● Data extract
──────

-- pv_equiv track=rewrite | github.com/htang7415/Max-Handbook | modules/databases/caching/cache-admission-policies/python/cache_admission_policies.py | admitted_keys
-- ===== SOURCE A (Python) =====
-- def validate_min_hits(min_hits: int) -> None:
--     if min_hits <= 0:
--         raise ValueError("min_hits must be positive")
--
-- def request_counts(stream: list[str]) -> dict[str, int]:
--     counts: dict[str, int] = {}
--     for key in stream:
--         counts[key] = counts.get(key, 0) + 1
--     return counts
--
-- def admit_always(key: str) -> bool:
--     del key
--     return True
--
-- def admit_on_frequency(key: str, counts: dict[str, int], min_hits: int) -> bool:
--     validate_min_hits(min_hits)
--     return counts.get(key, 0) >= min_hits
--
-- def admitted_keys(stream: list[str], min_hits: int) -> dict[str, list[str]]:
--     validate_min_hits(min_hits)
--     counts = request_counts(stream)
--     ordered_unique: list[str] = []
--     seen: set[str] = set()
--     for key in stream:
--         if key not in seen:
--             ordered_unique.append(key)
--             seen.add(key)
--
--     frequency_admitted = [
--         key
--         for key in ordered_unique
--         if admit_on_frequency(key, counts, min_hits)
--     ]
--     rejected = [
--         key
--         for key in ordered_unique
--         if not admit_on_frequency(key, counts, min_hits)
--     ]
--     return {
--         "always": [key for key in ordered_unique if admit_always(key)],
--         "frequency_threshold": frequency_admitted,
--         "rejected_by_frequency": rejected,
--     }
-- ===== SOURCE B (Python) =====
-- def admitted_keys(stream: list[str], min_hits: int) -> dict[str, list[str]]:
--     if min_hits <= 0:
--         raise ValueError("min_hits must be positive")
--     counts: dict[str, int] = {}
--     for key in stream:
--         counts[key] = counts.get(key, 0) + 1
--     # Reverse scan with a countdown copy of the counts: an occurrence is the
--     # FIRST (forward) occurrence of its key exactly when its remaining count
--     # reaches 0.  The three lists are built back-to-front and reversed once.
--     remaining = dict(counts)
--     always_r: list[str] = []
--     admitted_r: list[str] = []
--     rejected_r: list[str] = []
--     for key in reversed(stream):
--         c = remaining[key] - 1
--         remaining[key] = c
--         if c == 0:
--             always_r.append(key)
--             if counts[key] >= min_hits:
--                 admitted_r.append(key)
--             else:
--                 rejected_r.append(key)
--     return {
--         "always": always_r[::-1],
--         "frequency_threshold": admitted_r[::-1],
--         "rejected_by_frequency": rejected_r[::-1],
--     }
-- ===== Notes on version B (the rewrite author's own statement) =====
-- stated objective: alternative
-- what changed: B drops A's seen-set dedup list and the three comprehensions over it: it scans the stream BACKWARDS decrementing a countdown copy of the counts, recognises a forward-first occurrence exactly when its remaining count hits 0, builds the three lists back-to-front in that single reverse pass and reverses them once at the end.
import Mathlib
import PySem

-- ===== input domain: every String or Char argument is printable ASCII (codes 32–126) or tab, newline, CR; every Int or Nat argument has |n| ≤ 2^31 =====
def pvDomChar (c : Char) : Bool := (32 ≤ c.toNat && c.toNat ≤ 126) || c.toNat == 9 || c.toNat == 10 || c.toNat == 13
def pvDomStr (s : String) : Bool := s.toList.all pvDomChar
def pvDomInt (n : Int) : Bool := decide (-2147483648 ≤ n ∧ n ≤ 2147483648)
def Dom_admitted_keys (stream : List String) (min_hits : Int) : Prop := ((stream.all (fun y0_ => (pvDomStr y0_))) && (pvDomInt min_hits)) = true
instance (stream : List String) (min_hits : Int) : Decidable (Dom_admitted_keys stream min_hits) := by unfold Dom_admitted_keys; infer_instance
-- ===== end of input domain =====

-- B replaces A's seen-set dedup and the three comprehensions by a single reverse scan that
-- detects forward-first occurrences by counting remaining occurrences down to 0; alternative
-- algorithm, same return value.

-- ===== PORT A =====
-- helper request_counts: counts[key] = counts.get(key, 0) + 1
def pvRequestCounts (stream : List String) : PySem.Dict String Int :=
  stream.foldl (fun d k => d.insert k (d.getD k 0 + 1)) PySem.Dict.empty

-- helper admit_always
def pvAdmitAlways (_key : String) : Bool := true

-- helper admit_on_frequency (validate_min_hits raises for min_hits ≤ 0; excluded by Pre_)
def pvAdmitOnFrequency (key : String) (counts : PySem.Dict String Int) (min_hits : Int) : Bool :=
  decide (min_hits ≤ counts.getD key 0)

def admitted_keys (stream : List String) (min_hits : Int) : List (String × List String) :=
  let counts := pvRequestCounts stream
  -- ordered_unique / seen loop
  let p := stream.foldl
    (fun (st : List String × PySem.Set String) k =>
      if st.2.contains k then st else (st.1 ++ [k], PySem.Set.add st.2 k))
    ([], PySem.Set.empty)
  let ordered_unique := p.1
  let frequency_admitted := ordered_unique.filter (fun k => pvAdmitOnFrequency k counts min_hits)
  let rejected := ordered_unique.filter (fun k => !pvAdmitOnFrequency k counts min_hits)
  [("always", ordered_unique.filter (fun k => pvAdmitAlways k)),
   ("frequency_threshold", frequency_admitted),
   ("rejected_by_frequency", rejected)]

-- ===== PORT B =====
-- reverse scan of Source B: `for key in reversed(stream)` is a foldl over stream.reverse;
-- `remaining[key] - 1` is exact as getD _ 0 - 1 because every key of the stream is in
-- `remaining` (= counts); `xs[::-1]` is List.reverse.
-- one iteration of Source B's reverse loop (remaining-dict countdown, classify on hit-0)
def pvStep (min_hits : Int) (counts : PySem.Dict String Int)
    (st : PySem.Dict String Int × List String × List String × List String) (k : String) :
    PySem.Dict String Int × List String × List String × List String :=
  let c := st.1.getD k 0 - 1
  let d := st.1.insert k c
  if c = 0 then
    (d, st.2.1 ++ [k],
     if min_hits ≤ counts.getD k 0 then st.2.2.1 ++ [k] else st.2.2.1,
     if min_hits ≤ counts.getD k 0 then st.2.2.2 else st.2.2.2 ++ [k])
  else (d, st.2.1, st.2.2.1, st.2.2.2)

def admitted_keys_alt (stream : List String) (min_hits : Int) : List (String × List String) :=
  let counts := stream.foldl (fun d k => d.insert k (d.getD k 0 + 1))
    (PySem.Dict.empty : PySem.Dict String Int)
  let st := stream.reverse.foldl (pvStep min_hits counts) (counts, [], [], [])
  [("always", st.2.1.reverse),
   ("frequency_threshold", st.2.2.1.reverse),
   ("rejected_by_frequency", st.2.2.2.reverse)]

-- ===== PRECONDITION & SPEC =====
-- A raises ValueError when min_hits ≤ 0; Pre_ excludes exactly those inputs.
def Pre_admitted_keys (stream : List String) (min_hits : Int) : Prop := 0 < min_hits
instance (stream : List String) (min_hits : Int) : Decidable (Pre_admitted_keys stream min_hits) := by unfold Pre_admitted_keys; infer_instance
def pvWitness_admitted_keys : List String × Int := (["a", "b", "a"], 2)

def Spec_admitted_keys (stream : List String) (min_hits : Int) (out : List (String × List String)) : Prop := out = admitted_keys_alt stream min_hits
instance (stream : List String) (min_hits : Int) (out : List (String × List String)) : Decidable (Spec_admitted_keys stream min_hits out) := by unfold Spec_admitted_keys; infer_instance

-- ===== CLAIM (what is proved, stated in full; the proofs are below) =====
def Claim_equal_admitted_keys : Prop := ∀ (stream : List String) (min_hits : Int), Dom_admitted_keys stream min_hits → Pre_admitted_keys stream min_hits → Spec_admitted_keys stream min_hits (admitted_keys stream min_hits)

-- ===== LEMMAS AND PROOFS =====

-- A's dedup loop keeps its two accumulators equal (ordered_unique = seen as lists).
theorem pvDedupLoop (stream : List String) (s : PySem.Set String) :
    stream.foldl
      (fun (st : List String × PySem.Set String) k =>
        if st.2.contains k then st else (st.1 ++ [k], PySem.Set.add st.2 k))
      (s, s) = (PySem.Set.update s stream, PySem.Set.update s stream) := by
  induction stream generalizing s with
  | nil => rw [List.foldl_nil, PySem.Set.update_nil]
  | cons x xs ih =>
    by_cases h : x ∈ s
    · have hc : s.contains x = true := by simp [h]
      simp only [List.foldl_cons, hc, if_true]
      rw [ih, PySem.Set.update_cons, PySem.Set.add_of_mem h]
    · have hc : s.contains x = false := by simp [h]
      simp only [List.foldl_cons, hc, Bool.false_eq_true, if_false]
      rw [PySem.Set.update_cons, ← PySem.Set.add_of_not_mem h, ih]

-- the keys of `rest` whose first occurrence lies in `rest` (none in `pre`), in forward order
def pvNewKeys : List String → List String → List String
  | _, [] => []
  | pre, x :: r => (if x ∈ pre then [] else [x]) ++ pvNewKeys (pre ++ [x]) r

-- pvNewKeys extends the deduped prefix to the deduped whole
theorem pvNewKeys_update (rest pre : List String) :
    PySem.Set.ofList pre ++ pvNewKeys pre rest = PySem.Set.update (PySem.Set.ofList pre) rest := by
  induction rest generalizing pre with
  | nil => simp [pvNewKeys, PySem.Set.update_nil]
  | cons x r ih =>
    rw [PySem.Set.update_cons]
    have hof : PySem.Set.ofList (pre ++ [x]) = PySem.Set.add (PySem.Set.ofList pre) x := by
      rw [PySem.Set.ofList_eq_foldl, PySem.Set.ofList_eq_foldl, List.foldl_append]
      rfl
    have h2 := ih (pre ++ [x])
    rw [hof] at h2
    by_cases h : x ∈ pre
    · have hadd : PySem.Set.add (PySem.Set.ofList pre) x = PySem.Set.ofList pre :=
        PySem.Set.add_of_mem (by simpa [PySem.Set.mem_ofList] using h)
      rw [hadd] at h2
      rw [pvNewKeys, if_pos h, List.nil_append, h2, hadd]
    · have hns : x ∉ PySem.Set.ofList pre := by simpa [PySem.Set.mem_ofList] using h
      rw [PySem.Set.add_of_not_mem hns] at h2 ⊢
      rw [pvNewKeys, if_neg h, ← List.append_assoc]
      exact h2

-- the reverse countdown loop of B, characterised: starting from a dict holding
-- pre.count + xs.count for every key, it appends (reversed) the forward-first
-- occurrences of xs that are new w.r.t. pre, classified by the captured counts.
theorem pvRevLoop (min_hits : Int) (counts : PySem.Dict String Int)
    (xs pre : List String) (d : PySem.Dict String Int)
    (hd : ∀ k, d.getD k 0 = ((pre.count k + xs.count k : Nat) : Int))
    (a f r : List String) :
    ∃ d', xs.foldr (fun k st => pvStep min_hits counts st k) (d, a, f, r)
      = (d',
         a ++ (pvNewKeys pre xs).reverse,
         f ++ ((pvNewKeys pre xs).reverse.filter (fun k => decide (min_hits ≤ counts.getD k 0))),
         r ++ ((pvNewKeys pre xs).reverse.filter (fun k => !decide (min_hits ≤ counts.getD k 0))))
      ∧ ∀ k, d'.getD k 0 = ((pre.count k : Nat) : Int) := by
  induction xs generalizing pre d a f r with
  | nil =>
    refine ⟨d, by simp [pvNewKeys], fun k => by simpa using hd k⟩
  | cons x r' ih =>
    have hd' : ∀ k, d.getD k 0 = (((pre ++ [x]).count k + r'.count k : Nat) : Int) := by
      intro k
      rw [hd k]
      congr 1
      simp [List.count_cons, List.count_append]
      omega
    obtain ⟨d', hfold, hgd⟩ := ih (pre ++ [x]) d hd' a f r
    rw [List.foldr_cons, hfold]
    simp only [pvStep]
    have hx : d'.getD x 0 = ((pre.count x : Nat) : Int) + 1 := by
      rw [hgd x]; simp [List.count_append]
    by_cases hmem : x ∈ pre
    · -- not a first occurrence: count stays positive, nothing appended
      have hc : d'.getD x 0 - 1 ≠ 0 := by
        rw [hx]
        have : 0 < pre.count x := List.count_pos_iff.mpr hmem
        omega
      refine ⟨d'.insert x (d'.getD x 0 - 1), ?_, ?_⟩
      · simp only [hc, if_false]
        rw [pvNewKeys, if_pos hmem, List.nil_append]
      · intro k
        rw [PySem.Dict.getD_insert]
        by_cases hk : k = x
        · subst hk; rw [if_pos rfl, hx]; omega
        · have hsing : ([x] : List String).count k = 0 :=
            List.count_eq_zero.mpr (by simp [hk])
          rw [if_neg hk, hgd k]
          congr 1
          rw [List.count_append, hsing]
          omega
    · -- first occurrence of x: remaining hits 0, x appended
      have hc0 : pre.count x = 0 := List.count_eq_zero.mpr hmem
      have hc : d'.getD x 0 - 1 = 0 := by rw [hx, hc0]; simp
      refine ⟨d'.insert x (d'.getD x 0 - 1), ?_, ?_⟩
      · simp only [hc, if_pos]
        rw [pvNewKeys, if_neg hmem]
        simp only [List.reverse_append, List.reverse_cons, List.reverse_nil,
          List.nil_append, List.filter_append, List.append_assoc]
        by_cases hp : min_hits ≤ counts.getD x 0 <;>
          simp [hp]
      · intro k
        rw [PySem.Dict.getD_insert]
        by_cases hk : k = x
        · subst hk; rw [if_pos rfl, hc, hc0]; simp
        · have hsing : ([x] : List String).count k = 0 :=
            List.count_eq_zero.mpr (by simp [hk])
          rw [if_neg hk, hgd k]
          congr 1
          rw [List.count_append, hsing]
          omega

-- ===== VERDICT (by name: the statement is the Claim_ definition above) =====
theorem admitted_keys_spec : Claim_equal_admitted_keys := by
  intro stream min_hits _ _
  unfold Spec_admitted_keys admitted_keys admitted_keys_alt
  have hc : pvRequestCounts stream = PySem.Dict.counter stream :=
    PySem.Dict.foldl_insert_getD_add_one_eq_counter stream
  have hc' : stream.foldl (fun d k => d.insert k (d.getD k 0 + 1))
      (PySem.Dict.empty : PySem.Dict String Int) = PySem.Dict.counter stream :=
    PySem.Dict.foldl_insert_getD_add_one_eq_counter stream
  rw [hc, hc']
  -- A's dedup loop
  rw [show (([], PySem.Set.empty) : List String × PySem.Set String)
        = (([] : PySem.Set String), ([] : PySem.Set String)) from rfl]
  rw [pvDedupLoop stream ([] : PySem.Set String)]
  -- B's reverse loop
  dsimp only
  rw [List.foldl_reverse]
  obtain ⟨d', hfold, -⟩ := pvRevLoop min_hits (PySem.Dict.counter stream) stream []
    (PySem.Dict.counter stream)
    (fun k => by simp [PySem.Dict.getD_counter]) [] [] []
  rw [hfold]
  have hnk : pvNewKeys [] stream = PySem.Set.ofList stream := by
    have h := pvNewKeys_update stream []
    rw [show PySem.Set.ofList ([] : List String) = ([] : PySem.Set String) from rfl] at h
    rw [PySem.Set.update_nil_left] at h
    simpa using h
  rw [show PySem.Set.update ([] : PySem.Set String) stream = PySem.Set.ofList stream
        from PySem.Set.update_nil_left stream]
  simp [pvAdmitAlways, pvAdmitOnFrequency, hnk, List.filter_reverse]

──────

● Problem to solve
Lines in the records above that carry the word "seen" are to be located and copied.

● Response box
--     seen: set[str] = set()
--         if key not in seen:
--             seen.add(key)
-- what changed: B drops A's seen-set dedup list and the three comprehensions over it: it scans the stream BACKWARDS decrementing a countdown copy of the counts, recognises a forward-first occurrence exactly when its remaining count hits 0, builds the three lists back-to-front in that single reverse pass and reverses them once at the end.
-- B replaces A's seen-set dedup and the three comprehensions by a single reverse scan that
  -- ordered_unique / seen loop
-- A's dedup loop keeps its two accumulators equal (ordered_unique = seen as lists).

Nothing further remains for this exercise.